📖 17 min read

FTAW & ALLW vs VWRA: Should Singapore Investors Switch to Cheaper Global ETFs? (2026)

Two brand-new FTSE All-World ETFs just launched — and they cost 45% less than VWRA. Here’s the full breakdown for Singapore investors.

Two new global ETFs — the iShares FTSE All-World ETF (FTAW) and the Xtrackers FTSE All-World ETF (ALLW) — have launched on the London Stock Exchange in 2026, both tracking the same FTSE All-World Index as VWRA but at a lower Total Expense Ratio (TER) of 0.12% versus VWRA’s 0.22%. However, their tiny fund sizes, lack of Regular Savings Plan (RSP) support, and unproven track records mean most Singapore investors should stick with VWRA for now.

Not financial advice. All figures are for educational reference only. Data as at June 2026 unless noted.

TL;DR:

  • FTAW and ALLW both charge 0.12% p.a. — almost half the cost of VWRA’s 0.22%. On a SGD 100,000 portfolio, that saves you about SGD 100 per year.
  • The catch: both funds are brand new (launched April–May 2026), have tiny AUM under USD 25 million each, and aren’t available on FSMOne’s RSP. You also can’t assess tracking error yet.
  • For most Singapore investors, VWRA remains the better choice today. Revisit FTAW and ALLW in 12–18 months once they’ve built up size and track record.

📹 Watch the full analysis:

Video by Tim Talks Money — “2 New Global ETFs Every Singapore Investor Should Know About”

What Are FTAW and ALLW?

If you’ve been investing in global ETFs from Singapore, you’ve almost certainly heard of VWRA — Vanguard’s FTSE All-World UCITS ETF. It’s been the default “one-ETF portfolio” for Singapore investors for years. However, two new challengers have arrived in 2026.

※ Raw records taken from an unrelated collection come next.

-- pv_equiv track=rewrite | github.com/La0/parsepatch | parsepatch/patch.py | get_touched
-- ===== SOURCE A (Python) =====
-- def get_touched(added, deleted):
--     # negative line numbers are for empty lines (i.e. whites, comments, ...)
--     # off course we keep positive lines
--     # but we keep common lines which aren't both negative
--     # if added=[1,2,3,4,-5,-6,-7,8,10] and deleted=[4,5,6,-7,9,-10]
--     # then res_a=[1,2,3,8], res_d=[9], res_t=[4,5,6,10]
--     added = set(added)
--     deleted = set(deleted)
--
--     touched = set(abs(x) for x in added
--                   if (x > 0 and {x, -x} & deleted))
--     touched |= set(abs(x) for x in deleted
--                    if (x > 0 and {x, -x} & added))
--     added = [x for x in added if x > 0 and x not in touched]
--     deleted = [x for x in deleted if x > 0 and x not in touched]
--     touched = list(sorted(touched))
--     added = list(sorted(added))
--     deleted = list(sorted(deleted))
--
--     return added, deleted, touched
-- ===== SOURCE B (Python) =====
-- def get_touched(added, deleted):
--     # One keyed pass: for each nonzero line number record, under its absolute
--     # value, which of the four roles it plays (positive/negative in added,
--     # positive/negative in deleted); then a single sweep over the sorted keys
--     # classifies each line as added, deleted or touched.
--     flags = {}
--     for x in added:
--         if x:
--             k = abs(x)
--             pa, na, pd, nd = flags.get(k, (False, False, False, False))
--             if x > 0:
--                 pa = True
--             else:
--                 na = True
--             flags[k] = (pa, na, pd, nd)
--     for x in deleted:
--         if x:
--             k = abs(x)
--             pa, na, pd, nd = flags.get(k, (False, False, False, False))
--             if x > 0:
--                 pd = True
--             else:
--                 nd = True
--             flags[k] = (pa, na, pd, nd)
--     res_a, res_d, res_t = [], [], []
--     for k in sorted(flags):
--         pa, na, pd, nd = flags[k]
--         if (pa and (pd or nd)) or (pd and (pa or na)):
--             res_t.append(k)
--         elif pa:
--             res_a.append(k)
--         elif pd:
--             res_d.append(k)
--     return res_a, res_d, res_t
-- ===== Notes on version B (the rewrite author's own statement) =====
-- stated objective: alternative
-- what changed: A builds sets of each side and tests {x,-x} membership across sides in several comprehensions plus three separate sorts; B instead makes one keyed pass building a single dict from |x| to four role flags (pos/neg in added/deleted) and then one sweep over the sorted keys classifying each line number into added/deleted/touched.
import Mathlib
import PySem

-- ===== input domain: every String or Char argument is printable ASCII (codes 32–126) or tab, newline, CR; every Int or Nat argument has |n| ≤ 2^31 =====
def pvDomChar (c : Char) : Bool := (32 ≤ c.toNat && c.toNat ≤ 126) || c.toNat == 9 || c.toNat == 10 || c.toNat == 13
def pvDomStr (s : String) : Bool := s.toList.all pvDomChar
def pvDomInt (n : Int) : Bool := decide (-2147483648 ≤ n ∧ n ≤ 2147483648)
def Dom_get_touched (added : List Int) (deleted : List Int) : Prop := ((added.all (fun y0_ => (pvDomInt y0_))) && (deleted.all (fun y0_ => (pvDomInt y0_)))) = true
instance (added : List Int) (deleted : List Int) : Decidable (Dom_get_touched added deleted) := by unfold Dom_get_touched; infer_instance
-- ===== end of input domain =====

-- B replaces A's cross-set comprehensions by a single keyed pass: one dict from |x| to
-- four role flags, then one sweep over the sorted keys classifying each line
-- (alternative decomposition, same asymptotic cost).

-- ===== PORT A =====
def get_touched (added : List Int) (deleted : List Int) : List Int × List Int × List Int :=
  let addedS := PySem.Set.ofList added
  let deletedS := PySem.Set.ofList deleted
  let touched := PySem.Set.ofList
    ((addedS.filter (fun x => decide (0 < x) &&
        !((PySem.Set.inter (PySem.Set.ofList [x, -x]) deletedS).isEmpty))).map (fun x => |x|))
  let touched2 := PySem.Set.union touched
    (PySem.Set.ofList
      ((deletedS.filter (fun x => decide (0 < x) &&
          !((PySem.Set.inter (PySem.Set.ofList [x, -x]) addedS).isEmpty))).map (fun x => |x|)))
  let added2 := addedS.filter (fun x => decide (0 < x) && !(PySem.Set.contains touched2 x))
  let deleted2 := deletedS.filter (fun x => decide (0 < x) && !(PySem.Set.contains touched2 x))
  (PySem.List.sorted added2 (fun x => x) false,
   PySem.List.sorted deleted2 (fun x => x) false,
   PySem.List.sorted touched2 (fun x => x) false)

-- ===== PORT B =====
-- loop body over `added`: record x under |x| as positive/negative-in-added
def gtFlagsAdd (flags : PySem.Dict Int (Bool × Bool × Bool × Bool)) (x : Int) :
    PySem.Dict Int (Bool × Bool × Bool × Bool) :=
  if x ≠ 0 then
    let k := |x|
    let f := flags.getD k (false, false, false, false)
    if 0 < x then flags.insert k (true, f.2.1, f.2.2.1, f.2.2.2)
    else flags.insert k (f.1, true, f.2.2.1, f.2.2.2)
  else flags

The iShares FTSE All-World UCITS ETF (FTAW) launched on 7 May 2026. It’s managed by BlackRock (the world’s largest asset manager) and charges a TER of 0.12% per year. Like VWRA, it tracks the FTSE All-World Index, is domiciled in Ireland, and uses an accumulating structure — meaning dividends are automatically reinvested.

The Xtrackers FTSE All-World UCITS ETF (ALLW) launched slightly earlier on 8 April 2026. It’s managed by DWS (Deutsche Bank’s asset management arm) and also charges 0.12% per year. Same index, same Ireland domicile, same accumulating structure.

Both ETFs are listed on the London Stock Exchange (LSE), Euronext Amsterdam, and XETRA — the same exchanges where Singapore investors typically buy their Ireland-domiciled ETFs through brokers like Interactive Brokers or moomoo Singapore.

In short, FTAW and ALLW are near-identical products to VWRA. The only real difference? They’re cheaper. But as we’ll see, that’s not the whole story.

Key Differences at a Glance

On paper, all three ETFs look almost identical. They track the same 4,000+ stocks across developed and emerging markets, they’re all Ireland-domiciled (which means the same 15% withholding tax rate on US dividends under the Ireland–US tax treaty), and they’re all accumulating. Here’s how they compare:

Feature VWRA (Vanguard) FTAW (iShares) ALLW (Xtrackers)
TER 0.22% 0.12% 0.12%
AUM USD 45B+ USD ~19M USD ~23M
Launch Date 2019 May 2026 Apr 2026
Index FTSE All-World FTSE All-World FTSE All-World
Domicile Ireland Ireland Ireland
Structure Accumulating Accumulating Accumulating
Replication Sampling Sampling Sampling
US Dividend WHT 15% 15% 15%
US Estate Tax None None None

Source: justETF, iShares, DWS, Vanguard fund factsheets — June 2026

The tax structure is identical across all three. Because they’re all Ireland-domiciled UCITS ETFs, Singapore investors enjoy the same benefits: 15% withholding tax on US dividends (versus 30% for US-domiciled ETFs like VT), no US estate tax exposure, and no capital gains tax in Singapore.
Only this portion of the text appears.